Cálculo de longitud de 95% -CI usando dplyr
La última vez que pregunté cómo era posible calcular el puntaje promedio por ocasión de medición (semana) para una variable (procras) que se ha medido repetidamente para múltiples encuestados. Entonces, mi conjunto de datos (simplificado) en formato largo se ve, por ejemplo, como el siguiente (aquí dos estudiantes y 5 puntos de tiempo, sin variable de agrupación):
studentID week procras
1 0 1.4
1 6 1.2
1 16 1.6
1 28 NA
1 40 3.8
2 0 1.4
2 6 1.8
2 16 2.0
2 28 2.5
2 40 2.8
Usando dplyr obtendría el puntaje promedio por ocasión de medición
mean_data <- group_by(DataRlong, week)%>% summarise(procras = mean(procras, na.rm = TRUE))
Se ve así, por ejemplo:
Source: local data frame [5 x 2]
occ procras
(dbl) (dbl)
1 0 1.993141
2 6 2.124020
3 16 2.251548
4 28 2.469658
5 40 2.617903
Con ggplot2 ahora podría trazar el cambio promedio en el tiempo, y ajustando fácilmente el group_data () de dplyr también podría obtener medias por subgrupos (por ejemplo, el puntaje promedio por ocasión para hombres y mujeres). Ahora me gustaría agregar una columna a la tabla mean_data que incluye la longitud de los IC del 95% alrededor del puntaje promedio por ocasión.

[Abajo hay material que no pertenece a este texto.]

-- pv_equiv track=rewrite | github.com/owais-ch/Arrays | absolute_discount_count.py | distinctCount
-- ===== SOURCE A (Python) =====
-- def distinctCount(arr, n):
--     j=1
--
--     for i in range(1,n):
--         if arr[i]!=arr[i-1]:
--             arr[j]=arr[i]
--             j+=1
--
--     arr=arr[:j]
--     n=len(arr)
--     count=n
--
--     i,j=0,n-1
--
--     while i<j:
--         if abs(arr[i])==abs(arr[j]):
--             count-=1
--             if (i+1<n and arr[i+1]==arr[i]) and (j-1>=0 and arr[j-1]!=arr[j]):
--                 i+=1
--             elif (i+1<n and arr[i+1]!=arr[i]) and (j-1>=0 and arr[j-1]==arr[j]):
--                 j-=1
--             else:
--                 i+=1
--                 j-=1
--         elif abs(arr[i])>abs(arr[j]):
--             i+=1
--         elif abs(arr[i])<abs(arr[j]):
--             j-=1
--
--     return count
-- ===== SOURCE B (Python) =====
-- def distinctCount(arr, n):
--     # same in-place adjacent dedup as A (mutates arr the same way), then a set of
--     # absolute values replaces A's two-pointer scan
--     j = 1
--     for i in range(1, n):
--         if arr[i] != arr[i-1]:
--             arr[j] = arr[i]
--             j += 1
--     return len({abs(x) for x in arr[:j]})
-- ===== Notes on version B (the rewrite author's own statement) =====
-- stated objective: idiomatic
-- what changed: The counting phase is replaced: instead of A's inward two-pointer scan with count decrements, B collects the absolute values of the deduped prefix into a set and returns its size; the in-place dedup loop (and its mutation of arr) is kept identical. Pre_ requires n <= len(arr) (A raises IndexError otherwise) and that the first n elements are sorted nondecreasing, the function's stated domain: on unsorted input A's two-pointer count is an accident of pointer movement that a set of magnitudes cannot and should not match.
-- outside the precondition, e.g. on distinctCount([1, 2, 1, 2], 4): A returns 3, B returns 2
import Mathlib
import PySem
-- pv_equiv track=rewrite | github.com/pypi-data/pypi-mirror-383 | packages/por-que/por_que-0.1.0-py3-none-any.whl/por_que/file_metadata.py | _process_repeated_struct
-- ===== SOURCE A (Python) =====
-- from typing import Annotated, Any, Literal, cast
--
-- def _process_repeated_struct(children_data: dict[str, Any]) -> list[Any]:  # noqa: C901
--     """Convert REPEATED group with multiple children to array of structs.
--
--     For REPEATED groups, each child produces an array per record.  We need
--     to convert from struct-of-arrays to array-of-structs at each record
--     level.
--
--     Input: {
--         'number': [None, [], [5, 6]],
--         'kind': [None, [], ['home', 'work']],
--     }
--     Output: [
--         None,
--         [],
--         [
--             {'number': 5, 'kind': 'home'},
--             {'number': 6, 'kind': 'work'},
--         ],
--     ]
--     """
--     if not children_data:
--         return []
--
--     # Get number of top-level records from first child
--     first_child = next(iter(children_data.values()))
--     num_records = len(first_child) if isinstance(first_child, list) else 1
--
--     result: list[Any] = []
--     for record_idx in range(num_records):
--         # Get all child arrays for this record
--         all_none = True
--         all_empty = True
--         field_arrays = {}
--
--         for field_name, field_data in children_data.items():
--             value = (
--                 field_data[record_idx]
--                 if isinstance(field_data, list) and record_idx < len(field_data)
--                 else field_data
--             )
--             field_arrays[field_name] = value
--
--             if value is not None:
--                 all_none = False
--             if value != []:
--                 all_empty = False
--
--         # If all fields are None, the repeated group is null
--         if all_none:
--             result.append(None)
--         # If all fields are empty arrays, the repeated group is empty
--         elif all_empty:
--             result.append([])
--         else:
--             # Zip the field arrays into structs
--             max_len = max(
--                 len(arr) if isinstance(arr, list) else 0
--                 for arr in field_arrays.values()
--             )
--             structs = []
--             for elem_idx in range(max_len):
--                 struct = {}
--                 for field_name, field_array in field_arrays.items():
--                     if isinstance(field_array, list) and elem_idx < len(
--                         field_array,
--                     ):
--                         struct[field_name] = field_array[elem_idx]
--                     else:
--                         struct[field_name] = None
--                 structs.append(struct)
--             result.append(structs)
--
--     return result
-- ===== SOURCE B (Python) =====
-- def _process_repeated_struct(children_data):
--     """Convert REPEATED group with multiple children to array of structs.
--
--     Column-major build: one pass per field that folds that field's column
--     into every record's partial row list (padding with None-rows as the
--     record grows), instead of indexing rows by position afterwards.
--     """
--     if not children_data:
--         return []
--
--     first_child = next(iter(children_data.values()))
--     num_records = len(first_child) if isinstance(first_child, list) else 1
--
--     # per record: (rows built so far, all_none flag, all_empty flag)
--     states = [([], True, True)] * num_records
--     seen = []
--     for field_name, field_data in children_data.items():
--         new_states = []
--         for record_idx, (rows, all_none, all_empty) in enumerate(states):
--             value = (
--                 field_data[record_idx]
--                 if isinstance(field_data, list) and record_idx < len(field_data)
--                 else field_data
--             )
--             col = value if isinstance(value, list) else []
--             rows = rows + [
--                 {name: None for name in seen}
--                 for _ in range(len(col) - len(rows))
--             ]
--             for k, row in enumerate(rows):
--                 row[field_name] = col[k] if k < len(col) else None
--             new_states.append((rows, all_none and value is None, all_empty and value == []))
--         states = new_states
--         seen.append(field_name)
--
--     return [
--         None if all_none else ([] if all_empty else rows)
--         for rows, all_none, all_empty in states
--     ]
-- ===== Notes on version B (the rewrite author's own statement) =====
-- stated objective: alternative
-- what changed: B builds the array-of-structs column-major: one pass per field folds that field's column into every record's growing row list (padding new rows with None for already-seen fields), with per-record all_none/all_empty flags carried in the same state, instead of A's record-major pass that collects field_arrays and then runs a max_len/range index double loop per record.
import Mathlib
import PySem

http://www.cookbook-r.com/Graphs/Plotting_means_and_error_bars_(ggplot2)/ explica cómo obtener y trazar CI, pero este enfoque parece volverse problemático tan pronto como quería hacer esto para cualquier subgrupo, ¿verdad? Entonces, ¿hay alguna manera de permitir que dplyr también incluya el CI (basado en el tamaño del grupo, etc.) automáticamente en mean_data? Después de eso, debería ser bastante fácil trazar los nuevos valores como CI en los gráficos, espero. Gracias.